Mason took a second look. What was apparently a patch of black shadows proved on closer inspection to be a shaggy substance that was taking in everything that was happening with watchful, unwinking eyes.
Mason laughed. “I will amend my statement about your being alone.”
“ ‘Spooks’ doesn’t look formidable,” she said, “but he’s a living example of still water running deep. He never growls, never barks, but believe me, Mr. Mason, I have only to give him a signal and he’d come out of there like a steel spring.”

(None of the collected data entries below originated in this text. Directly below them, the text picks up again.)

-- pv_equiv track=rewrite | github.com/tosoba/Grind | geeks_for_geeks/array/rotation/rotation_with_max_hamming_distance.py | find_max_hamming_distance
-- ===== SOURCE A (Python) =====
-- from typing import List
--
-- def find_max_hamming_distance(arr: List[int]) -> int:
--     max_hamming = 0
--     size = len(arr)
--
--     for i in range(1, size, 1):
--         current = 0
--         for j in range(size):
--             if arr[(i + j) % size] != arr[j]:
--                 current += 1
--         if current > max_hamming:
--             max_hamming = current
--
--     return max_hamming
-- ===== SOURCE B (Python) =====
-- from typing import List
--
-- def find_max_hamming_distance(arr: List[int]) -> int:
--     n = len(arr)
--     match = [0] * n
--     for j in range(n):
--         for k in range(n):
--             if k != j and arr[k] == arr[j]:
--                 match[(k - j) % n] += 1
--     best = 0
--     for i in range(1, n):
--         best = max(best, n - match[i])
--     return best
-- ===== Notes on version B (the rewrite author's own statement) =====
-- stated objective: alternative
-- what changed: Instead of recomputing a mismatch count for every rotation, B makes one pass over all ordered index pairs with equal values, tallying a per-shift match histogram, and then reads the answer off as the maximum of n - match[i].
import Mathlib
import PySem

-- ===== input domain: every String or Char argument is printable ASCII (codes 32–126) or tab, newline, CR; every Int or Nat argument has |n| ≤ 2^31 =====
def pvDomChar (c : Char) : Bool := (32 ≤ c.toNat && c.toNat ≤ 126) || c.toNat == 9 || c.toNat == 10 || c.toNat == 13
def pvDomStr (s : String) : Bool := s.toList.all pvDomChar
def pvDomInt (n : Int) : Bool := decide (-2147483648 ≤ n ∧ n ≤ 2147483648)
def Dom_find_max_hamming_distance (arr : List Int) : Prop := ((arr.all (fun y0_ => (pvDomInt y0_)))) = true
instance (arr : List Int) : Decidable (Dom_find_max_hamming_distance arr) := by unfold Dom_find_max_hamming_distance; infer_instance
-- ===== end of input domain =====

-- B replaces A's per-rotation mismatch recount by a single pass over all ordered index pairs
-- with equal values, tallying a per-shift match histogram (alternative decomposition, same cost).


-- ===== PORT A =====
-- literal port of A; arr[(i+j) % size] and arr[j] are always in range when the loop body
-- runs (0 ≤ index < size = len arr), so the total pyGetD with default 0 is exact here
def find_max_hamming_distance (arr : List Int) : Int :=
  let size : Int := (arr.length : Int)
  (PySem.List.pyRange 1 size 1).foldl
    (fun max_hamming i =>
      let current : Int :=
        (PySem.List.pyRange 0 size 1).foldl
          (fun current j =>
            if PySem.List.pyGetD arr (PySem.Int.mod (i + j) size) 0 ≠ PySem.List.pyGetD arr j 0
            then current + 1 else current) 0
      if current > max_hamming then current else max_hamming)
    0

-- ===== PORT B =====
-- literal port of Source B; all list indices are in range (0 ≤ (k-j) % n < n = len match),
-- so the total pyGetD/pySetD forms are exact here
def find_max_hamming_distance_alt (arr : List Int) : Int :=
  let n : Int := (arr.length : Int)
  let matchTbl : List Int :=
    (PySem.List.pyRange 0 n 1).foldl
      (fun m j =>
        (PySem.List.pyRange 0 n 1).foldl
          (fun m k =>
            if k ≠ j ∧ PySem.List.pyGetD arr k 0 = PySem.List.pyGetD arr j 0 then
              let t := PySem.Int.mod (k - j) n
              PySem.List.pySetD m t (PySem.List.pyGetD m t 0 + 1)
            else m)
          m)
      (List.replicate arr.length (0 : Int))
  (PySem.List.pyRange 1 n 1).foldl
    (fun best i => max best (n - PySem.List.pyGetD matchTbl i 0)) 0

-- ===== PRECONDITION & SPEC =====
def Spec_find_max_hamming_distance (arr : List Int) (out : Int) : Prop := out = find_max_hamming_distance_alt arr
instance (arr : List Int) (out : Int) : Decidable (Spec_find_max_hamming_distance arr out) := by unfold Spec_find_max_hamming_distance; infer_instance

-- ===== CLAIM (what is proved, stated in full; the proofs are below) =====
def Claim_equal_find_max_hamming_distance : Prop := ∀ (arr : List Int), Dom_find_max_hamming_distance arr → Spec_find_max_hamming_distance arr (find_max_hamming_distance arr)

-- ===== LEMMAS AND PROOFS =====

-- reading a bucket list after a single python-style increment at an in-range index
theorem pyGetD_pySetD_bump (m : List Int) (i t v : Int)
    (hi0 : 0 ≤ i) (hil : i < (m.length : Int)) (ht : 0 ≤ t) :
    PySem.List.pyGetD (PySem.List.pySetD m i v) t 0 =
      if t = i then v else PySem.List.pyGetD m t 0 := by
  have hi : i = ((i.toNat : Nat) : Int) := by omega
  have ht' : t = ((t.toNat : Nat) : Int) := by omega
  rw [hi, ht', PySem.List.pyGetD_pySetD_natCast _ _ _ _ _ (by omega)]
  by_cases h : t.toNat = i.toNat
  · simp [h]
  · rw [if_neg h, if_neg (by omega)]

theorem bump_fold_entry (p : Int → Prop) [DecidablePred p] (f : Int → Int) :
    ∀ (l : List Int) (m : List Int) (t : Int), 0 ≤ t →
      (∀ x ∈ l, p x → 0 ≤ f x ∧ f x < (m.length : Int)) →
      PySem.List.pyGetD
        (l.foldl (fun m x => if p x then PySem.List.pySetD m (f x) (PySem.List.pyGetD m (f x) 0 + 1) else m) m) t 0
        = PySem.List.pyGetD m t 0 + (l.countP (fun x => decide (p x) && (f x == t)) : Int) := by
  intro l
  induction l with
  | nil => intro m t ht hb; simp
  | cons x l ih =>
    intro m t ht hb
    simp only [List.foldl_cons, List.countP_cons]
    by_cases hp : p x
    · rw [if_pos hp]
      obtain ⟨h0, h1⟩ := hb x (List.mem_cons_self) hp
      rw [ih _ t ht (by
        intro y hy hpy
        have := hb y (List.mem_cons_of_mem _ hy) hpy
        simpa [PySem.List.length_pySetD] using this)]
      rw [pyGetD_pySetD_bump m (f x) t _ h0 h1 ht]
      by_cases hft : t = f x
      · simp [hft, hp]
        ring
      · simp [hft, hp, show ¬ (f x == t) = true from by simp; omega]
    · rw [if_neg hp]
      rw [ih _ t ht (fun y hy hpy => hb y (List.mem_cons_of_mem _ hy) hpy)]
      simp [hp]

theorem bump_fold_length (p : Int → Prop) [DecidablePred p] (f : Int → Int) :
    ∀ (l : List Int) (m : List Int),
      (l.foldl (fun m x => if p x then PySem.List.pySetD m (f x) (PySem.List.pyGetD m (f x) 0 + 1) else m) m).length
        = m.length := by
  intro l
  induction l with
  | nil => intro m; rfl
  | cons x l ih =>
    intro m
    simp only [List.foldl_cons]
    by_cases hp : p x
    · rw [if_pos hp, ih, PySem.List.length_pySetD]
    · rw [if_neg hp, ih]
-- the nested pair loop of B: each bucket entry t accumulates, over the outer js,
-- the number of ks with equal value and shift (k-j) % n = t
theorem table_outer (arr : List Int) :
  ∀ (L : List Int) (m : List Int) (t : Int), 0 ≤ t → m.length = arr.length →
  PySem.List.pyGetD
    (L.foldl (fun m j =>
      (PySem.List.pyRange 0 (arr.length : Int) 1).foldl
        (fun m k =>
          if k ≠ j ∧ PySem.List.pyGetD arr k 0 = PySem.List.pyGetD arr j 0 then
            PySem.List.pySetD m (PySem.Int.mod (k - j) (arr.length : Int))
              (PySem.List.pyGetD m (PySem.Int.mod (k - j) (arr.length : Int)) 0 + 1)
          else m) m) m) t 0
  = PySem.List.pyGetD m t 0 +
    (L.map (fun j =>
      (((PySem.List.pyRange 0 (arr.length : Int) 1).countP
        (fun k => decide (k ≠ j ∧ PySem.List.pyGetD arr k 0 = PySem.List.pyGetD arr j 0)
          && (PySem.Int.mod (k - j) (arr.length : Int) == t))) : Int))).sum := by
  intro L
  induction L with
  | nil => intro m t ht hm; simp
  | cons j L ih =>
    intro m t ht hm
    simp only [List.foldl_cons, List.map_cons, List.sum_cons]
    have hbound : ∀ k ∈ PySem.List.pyRange 0 (arr.length : Int) 1,
        (k ≠ j ∧ PySem.List.pyGetD arr k 0 = PySem.List.pyGetD arr j 0) →
        0 ≤ PySem.Int.mod (k - j) (arr.length : Int) ∧
        PySem.Int.mod (k - j) (arr.length : Int) < (m.length : Int) := by
      intro k hk _
      have hk' := PySem.List.mem_pyRange_one.mp hk
      have hN : (0:Int) < (arr.length : Int) := by omega
      refine ⟨PySem.Int.mod_nonneg _ hN, ?_⟩
      rw [hm]; exact PySem.Int.mod_lt _ hN
    rw [ih _ t ht (by
      rw [bump_fold_length (fun k => k ≠ j ∧ PySem.List.pyGetD arr k 0 = PySem.List.pyGetD arr j 0)
        (fun k => PySem.Int.mod (k - j) (arr.length : Int))]
      exact hm)]
    rw [bump_fold_entry (fun k => k ≠ j ∧ PySem.List.pyGetD arr k 0 = PySem.List.pyGetD arr j 0)
        (fun k => PySem.Int.mod (k - j) (arr.length : Int)) _ m t ht hbound]
    ring

theorem inner_count (arr : List Int) (i j : Int)
    (h1 : 1 ≤ i) (h2 : i < (arr.length : Int)) (hj0 : 0 ≤ j) (hj1 : j < (arr.length : Int)) :
    ((PySem.List.pyRange 0 (arr.length : Int) 1).countP
        (fun k => decide (k ≠ j ∧ PySem.List.pyGetD arr k 0 = PySem.List.pyGetD arr j 0)
          && (PySem.Int.mod (k - j) (arr.length : Int) == i)))
      = if PySem.List.pyGetD arr (PySem.Int.mod (i + j) (arr.length : Int)) 0 = PySem.List.pyGetD arr j 0
        then 1 else 0 := by
  have hN : (0:Int) < (arr.length : Int) := by omega
  set N : Int := (arr.length : Int) with hNdef
  set k₀ : Int := PySem.Int.mod (i + j) N with hk₀def
  have hk₀ : 0 ≤ k₀ ∧ k₀ < N := ⟨PySem.Int.mod_nonneg _ hN, PySem.Int.mod_lt _ hN⟩
  have hk₀e : k₀ = (i + j) % N := by rw [hk₀def, PySem.Int.mod_eq_emod_of_pos hN]
  have hmod : (k₀ - j) % N = i := by
    rw [hk₀e]
    have h3 : ((i + j) % N - j) % N = (i + j - j) % N := by
      rw [Int.sub_eq_add_neg, Int.sub_eq_add_neg, Int.emod_add_emod]
    rw [h3]
    simp only [Int.add_sub_cancel]
    exact Int.emod_eq_of_lt (by omega) h2
  have hne : k₀ ≠ j := by
    intro h; rw [h] at hmod; simp at hmod; omega
  have key : ∀ k, 0 ≤ k → k < N →
      ((decide (k ≠ j ∧ PySem.List.pyGetD arr k 0 = PySem.List.pyGetD arr j 0)
          && (PySem.Int.mod (k - j) N == i))
        = ((k == k₀) && decide (PySem.List.pyGetD arr k₀ 0 = PySem.List.pyGetD arr j 0))) := by
    intro k hk0 hk1
    rw [PySem.Int.mod_eq_emod_of_pos hN]
    refine Bool.eq_iff_iff.mpr ?_
    simp only [Bool.and_eq_true, decide_eq_true_eq, beq_iff_eq]
    constructor
    · rintro ⟨⟨-, he⟩, hm⟩
      have hk : k = k₀ := by
        have h3 : (k - j + j) % N = ((k - j) % N + j) % N := (Int.emod_add_emod _ _ _).symm
        rw [hm, ← hk₀e] at h3
        simp only [Int.sub_add_cancel] at h3
        rw [Int.emod_eq_of_lt hk0 hk1] at h3
        exact h3
      exact ⟨hk, hk ▸ he⟩
    · rintro ⟨rfl, he⟩
      exact ⟨⟨hne, he⟩, hmod⟩
  rw [List.countP_congr
      (q := fun k => (k == k₀) && decide (PySem.List.pyGetD arr k₀ 0 = PySem.List.pyGetD arr j 0))
      (fun k hk => by
        have hk' := PySem.List.mem_pyRange_one.mp hk
        rw [key k hk'.1 hk'.2])]
  by_cases heq : PySem.List.pyGetD arr k₀ 0 = PySem.List.pyGetD arr j 0
  · rw [if_pos heq]
    have hfe : (fun k => ((k == k₀) && decide (PySem.List.pyGetD arr k₀ 0 = PySem.List.pyGetD arr j 0)))
        = (fun k => k == k₀) := by
      funext k; simp [heq]
    rw [hfe, ← List.count_eq_countP]
    exact List.count_eq_one_of_mem (PySem.List.nodup_pyRange_one _ _)
      (PySem.List.mem_pyRange_one.mpr (by omega))
  · simp [heq]

theorem table_entry (arr : List Int) (i : Int) (h1 : 1 ≤ i) (h2 : i < (arr.length : Int)) :
    PySem.List.pyGetD
      ((PySem.List.pyRange 0 (arr.length : Int) 1).foldl (fun m j =>
        (PySem.List.pyRange 0 (arr.length : Int) 1).foldl
          (fun m k =>
            if k ≠ j ∧ PySem.List.pyGetD arr k 0 = PySem.List.pyGetD arr j 0 then
              PySem.List.pySetD m (PySem.Int.mod (k - j) (arr.length : Int))
                (PySem.List.pyGetD m (PySem.Int.mod (k - j) (arr.length : Int)) 0 + 1)
            else m) m)
        (List.replicate arr.length (0:Int))) i 0
    = ((PySem.List.pyRange 0 (arr.length : Int) 1).countP
        (fun j => decide (PySem.List.pyGetD arr (PySem.Int.mod (i + j) (arr.length : Int)) 0
          = PySem.List.pyGetD arr j 0)) : Int) := by
  rw [table_outer arr _ _ i (by omega) (by simp)]
  have h0 : PySem.List.pyGetD (List.replicate arr.length (0:Int)) i 0 = 0 := by
    rw [show i = ((i.toNat : Nat) : Int) from by omega, PySem.List.pyGetD_natCast]
    simp [List.getD]
  rw [h0]
  rw [List.map_congr_left
      (g := fun j => if (decide (PySem.List.pyGetD arr (PySem.Int.mod (i + j) (arr.length : Int)) 0
          = PySem.List.pyGetD arr j 0)) = true then (1:Int) else 0)
      (fun j hj => by
        have hj' := PySem.List.mem_pyRange_one.mp hj
        rw [inner_count arr i j h1 h2 hj'.1 hj'.2]
        by_cases hP : PySem.List.pyGetD arr (PySem.Int.mod (i + j) (arr.length : Int)) 0
            = PySem.List.pyGetD arr j 0 <;> simp [hP])]
  rw [PySem.List.sum_map_ite_one_zero]
  omega

theorem main_eq (arr : List Int) : find_max_hamming_distance arr = find_max_hamming_distance_alt arr := by
  simp only [find_max_hamming_distance, find_max_hamming_distance_alt]
  apply PySem.List.foldl_congr_mem
  intro acc i hi
  have hi' := PySem.List.mem_pyRange_one.mp hi
  rw [PySem.List.foldl_ite_add_one]
  rw [table_entry arr i hi'.1 hi'.2]
  have hcompl : (PySem.List.pyRange 0 (arr.length : Int) 1).length
      = ((PySem.List.pyRange 0 (arr.length : Int) 1).countP
          (fun j => decide (PySem.List.pyGetD arr (PySem.Int.mod (i + j) (arr.length : Int)) 0
            = PySem.List.pyGetD arr j 0)))
        + ((PySem.List.pyRange 0 (arr.length : Int) 1).countP
          (fun j => decide (PySem.List.pyGetD arr (PySem.Int.mod (i + j) (arr.length : Int)) 0
            ≠ PySem.List.pyGetD arr j 0))) := by
    rw [List.length_eq_countP_add_countP
      (fun j => decide (PySem.List.pyGetD arr (PySem.Int.mod (i + j) (arr.length : Int)) 0
        = PySem.List.pyGetD arr j 0))]
    congr 1
    apply List.countP_congr
    intro j hj
    simp
  have hlen : (PySem.List.pyRange 0 (arr.length : Int) 1).length = arr.length := by
    rw [PySem.List.length_pyRange_one]; omega
  rw [hlen] at hcompl
  simp only [gt_iff_lt, max_def]
  split_ifs <;> omega

-- ===== VERDICT (by name: the statement is the Claim_ definition above) =====
theorem find_max_hamming_distance_spec : Claim_equal_find_max_hamming_distance := by
  intro arr _
  unfold Spec_find_max_hamming_distance
  exact main_eq arr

“You know who I am, then?” Mason asked.
“Yes. I’ve seen your photograph in the papers, had you pointed out to me once or twice in night clubs... I presume you want to ask me about what I saw when Rod and I went to town last night.”
Mason nodded.
She smiled. “I’m afraid it won’t do any good to ask.”
“Why not?”
“In the first place,” she said, slowly and distinctly, “I sympathize with that woman. I sympathize with her very, very much. In the second place, I wasn’t interested in what she had in her hand. I was fascinated by what I saw on her face.”
“What did you see on her face?” Mason asked.
She smiled. “And I know enough to realize that’s not proper evidence, Mr. Mason. I don’t think a court would let me testify to that, would it? Doesn’t it call that opinion evidence, or a conclusion, or something of the sort?”
Mason smiled. “You’re not in court, and I am very much interested in what you saw on her face. I don’t know but what I’d be even more interested in that than in what she had in her hand.”